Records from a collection

##############################

-- pv_equiv track=rewrite | github.com/pypi-data/pypi-mirror-236 | packages/qufi-script/qufi_script-1.0.0-py3-none-any.whl/qufi/utils/filters.py | filter_unchangeable_words
-- ===== SOURCE A (Python) =====
-- def filter_unchangeable_words(text: str) -> dict:
--     split = False
--     words_dict = {}
--     temp_text = ""
--     for latter in text:
--         if latter == '`':
--             if split:
--                 split = False
--                 words_dict['`%s`' % temp_text] = temp_text
--                 temp_text = ''
--             else:
--                 split = True
--         else:
--             if split:
--                 temp_text += latter
--     return words_dict
-- ===== SOURCE B (Python) =====
-- def filter_unchangeable_words(text: str) -> dict:
--     words = {}
--     rest = text
--     while True:
--         _before, sep, rest = rest.partition('`')
--         if not sep:
--             return words
--         w, sep, rest = rest.partition('`')
--         if not sep:
--             return words
--         words[f'`{w}`'] = w
-- ===== Notes on version B (the rewrite author's own statement) =====
-- stated objective: faster
-- what changed: Replaces the char-by-char split/temp state machine with a loop that jumps between backticks using str.partition, taking each quoted run in one slice and inserting it directly.
import Mathlib
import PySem

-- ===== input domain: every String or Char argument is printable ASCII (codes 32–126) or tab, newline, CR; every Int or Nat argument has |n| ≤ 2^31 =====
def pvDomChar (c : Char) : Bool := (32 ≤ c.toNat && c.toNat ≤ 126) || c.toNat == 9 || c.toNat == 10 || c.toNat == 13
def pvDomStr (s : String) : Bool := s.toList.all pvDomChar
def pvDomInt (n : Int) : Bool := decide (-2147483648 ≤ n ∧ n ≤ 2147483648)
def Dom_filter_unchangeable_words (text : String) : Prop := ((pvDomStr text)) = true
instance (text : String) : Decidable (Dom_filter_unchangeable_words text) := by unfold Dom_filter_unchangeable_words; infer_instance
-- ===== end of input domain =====

-- B replaces A's char-by-char toggle state machine with a partition-driven loop that jumps
-- from backtick to backtick, slicing each quoted run out whole (faster constant factor in Python).

-- ===== PORT A =====
-- one step of A's for-loop; state = (split, words_dict, temp_text as char list)
def pvStepA (st : Bool × PySem.Dict String String × List Char) (latter : Char) :
    Bool × PySem.Dict String String × List Char :=
  if latter = '`' then
    if st.1 then (false, st.2.1.insert ("`" ++ String.ofList st.2.2 ++ "`") (String.ofList st.2.2), [])
    else (true, st.2.1, st.2.2)
  else
    if st.1 then (st.1, st.2.1, st.2.2 ++ [latter]) else st

def filter_unchangeable_words (text : String) : List (String × String) :=
  ((text.toList.foldl pvStepA (false, PySem.Dict.empty, [])).2.1).items

-- ===== PORT B =====
-- B's while loop: rest.partition('`') is ported by hand (exact: first '`' via PySem.List.index?,
-- the 'sep is empty' test is the 'none' branch); each iteration consumes up to two backticks.
def pvAltLoop (rest : List Char) (words : PySem.Dict String String) : PySem.Dict String String :=
  match h : PySem.List.index? rest '`' with
  | none => words
  | some i =>
    match h2 : PySem.List.index? (rest.drop (i + 1)) '`' with
    | none => words
    | some j =>
      pvAltLoop ((rest.drop (i + 1)).drop (j + 1))
        (words.insert ("`" ++ String.ofList ((rest.drop (i + 1)).take j) ++ "`")
          (String.ofList ((rest.drop (i + 1)).take j)))
termination_by rest.length
decreasing_by
  obtain ⟨hk, -⟩ := PySem.List.getElem_of_index?_eq_some h
  simp only [List.length_drop]
  omega

def filter_unchangeable_words_alt (text : String) : List (String × String) :=
  (pvAltLoop text.toList PySem.Dict.empty).items

-- ===== PRECONDITION & SPEC =====
def Spec_filter_unchangeable_words (text : String) (out : List (String × String)) : Prop := out = filter_unchangeable_words_alt text
instance (text : String) (out : List (String × String)) : Decidable (Spec_filter_unchangeable_words text out) := by unfold Spec_filter_unchangeable_words; infer_instance

-- ===== CLAIM (what is proved, stated in full; the proofs are below) =====
def Claim_equal_filter_unchangeable_words : Prop := ∀ (text : String), Dom_filter_unchangeable_words text → Spec_filter_unchangeable_words text (filter_unchangeable_words text)

-- ===== LEMMAS AND PROOFS =====

-- in split=False state, characters other than '`' are ignored
lemma foldl_stepA_false_noTick (cs : List Char) (h : '`' ∉ cs)
    (d : PySem.Dict String String) (t : List Char) :
    cs.foldl pvStepA (false, d, t) = (false, d, t) := by
  induction cs with
  | nil => rfl
  | cons c cs ih =>
    have hc : c ≠ '`' := fun hc => h (hc ▸ List.mem_cons_self)
    have hcs : '`' ∉ cs := fun hm => h (List.mem_cons_of_mem _ hm)
    simp [List.foldl_cons, pvStepA, hc, ih hcs]

-- in split=True state, characters other than '`' are appended to temp_text
lemma foldl_stepA_true_noTick (cs : List Char) (h : '`' ∉ cs)
    (d : PySem.Dict String String) (t : List Char) :
    cs.foldl pvStepA (true, d, t) = (true, d, t ++ cs) := by
  induction cs generalizing t with
  | nil => simp
  | cons c cs ih =>
    have hc : c ≠ '`' := fun hc => h (hc ▸ List.mem_cons_self)
    have hcs : '`' ∉ cs := fun hm => h (List.mem_cons_of_mem _ hm)
    simp [List.foldl_cons, pvStepA, hc, ih hcs]

-- the core invariant: A's fold started in the idle state produces B's loop result
lemma loopA_eq_altLoop (n : Nat) : ∀ cs : List Char, cs.length ≤ n →
    ∀ d : PySem.Dict String String,
    (cs.foldl pvStepA (false, d, [])).2.1 = pvAltLoop cs d := by
  induction n with
  | zero =>
    intro cs hcs d
    have hnil : cs = [] := List.eq_nil_of_length_eq_zero (Nat.le_zero.mp hcs)
    subst hnil
    rw [pvAltLoop.eq_def]
    simp [PySem.List.index?_eq_idxOf?]
  | succ n ih =>
    intro cs hcs d
    rw [pvAltLoop.eq_def]
    split
    next h =>
      have hnm : '`' ∉ cs := (PySem.List.index?_eq_none_iff cs '`').mp h
      rw [foldl_stepA_false_noTick cs hnm]
    next i h =>
      obtain ⟨pre, suf, hdecomp, hlen, hpre⟩ := (PySem.List.index?_eq_some_iff cs '`' i).mp h
      have hdrop : cs.drop (i + 1) = suf := by
        subst hdecomp
        rw [show pre ++ '`' :: suf = (pre ++ ['`']) ++ suf by simp]
        exact List.drop_left' (by simp [hlen])
      split
      next h2 =>
        have hnm2 : '`' ∉ suf := by
          rw [← hdrop]; exact (PySem.List.index?_eq_none_iff _ '`').mp h2
        rw [hdecomp, List.foldl_append, foldl_stepA_false_noTick pre hpre, List.foldl_cons]
        have s1 : pvStepA (false, d, []) '`' = (true, d, []) := by simp [pvStepA]
        rw [s1, foldl_stepA_true_noTick suf hnm2]
      next j h2 =>
        rw [hdrop] at h2
        obtain ⟨w, rest2, hdecomp2, hlen2, hw⟩ := (PySem.List.index?_eq_some_iff suf '`' j).mp h2
        have hdrop2 : suf.drop (j + 1) = rest2 := by
          subst hdecomp2
          rw [show w ++ '`' :: rest2 = (w ++ ['`']) ++ rest2 by simp]
          exact List.drop_left' (by simp [hlen2])
        have htake : suf.take j = w := by
          subst hdecomp2
          exact List.take_left' hlen2
        simp only [hdrop, hdrop2, htake]
        rw [hdecomp, List.foldl_append, foldl_stepA_false_noTick pre hpre, List.foldl_cons]
        have s1 : pvStepA (false, d, []) '`' = (true, d, []) := by simp [pvStepA]
        rw [s1, hdecomp2, List.foldl_append, foldl_stepA_true_noTick w hw, List.foldl_cons]
        have s2 : pvStepA (true, d, [] ++ w) '`' =
            (false, d.insert ("`" ++ String.ofList w ++ "`") (String.ofList w), []) := by
          simp [pvStepA]
        rw [s2]
        have hrest2 : rest2.length ≤ n := by
          have h1 : cs.length = pre.length + 1 + suf.length := by simp [hdecomp]; omega
          have h3 : suf.length = w.length + 1 + rest2.length := by simp [hdecomp2]; omega
          omega
        exact ih rest2 hrest2 _

-- ===== VERDICT (by name: the statement is the Claim_ definition above) =====
theorem filter_unchangeable_words_spec : Claim_equal_filter_unchangeable_words := by
  intro text _
  unfold Spec_filter_unchangeable_words filter_unchangeable_words filter_unchangeable_words_alt
  rw [loopA_eq_altLoop text.toList.length text.toList (Nat.le_refl _)]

##############################

Using only the entries above, output the line with "w, sep, rest", the line with "def pvDomInt (n", and all lines between them, exactly as they stand.

# RESULT
--         w, sep, rest = rest.partition('`')
--         if not sep:
--             return words
--         words[f'`{w}`'] = w
-- ===== Notes on version B (the rewrite author's own statement) =====
-- stated objective: faster
-- what changed: Replaces the char-by-char split/temp state machine with a loop that jumps between backticks using str.partition, taking each quoted run in one slice and inserting it directly.
import Mathlib
import PySem

-- ===== input domain: every String or Char argument is printable ASCII (codes 32–126) or tab, newline, CR; every Int or Nat argument has |n| ≤ 2^31 =====
def pvDomChar (c : Char) : Bool := (32 ≤ c.toNat && c.toNat ≤ 126) || c.toNat == 9 || c.toNat == 10 || c.toNat == 13
def pvDomStr (s : String) : Bool := s.toList.all pvDomChar
def pvDomInt (n : Int) : Bool := decide (-2147483648 ≤ n ∧ n ≤ 2147483648)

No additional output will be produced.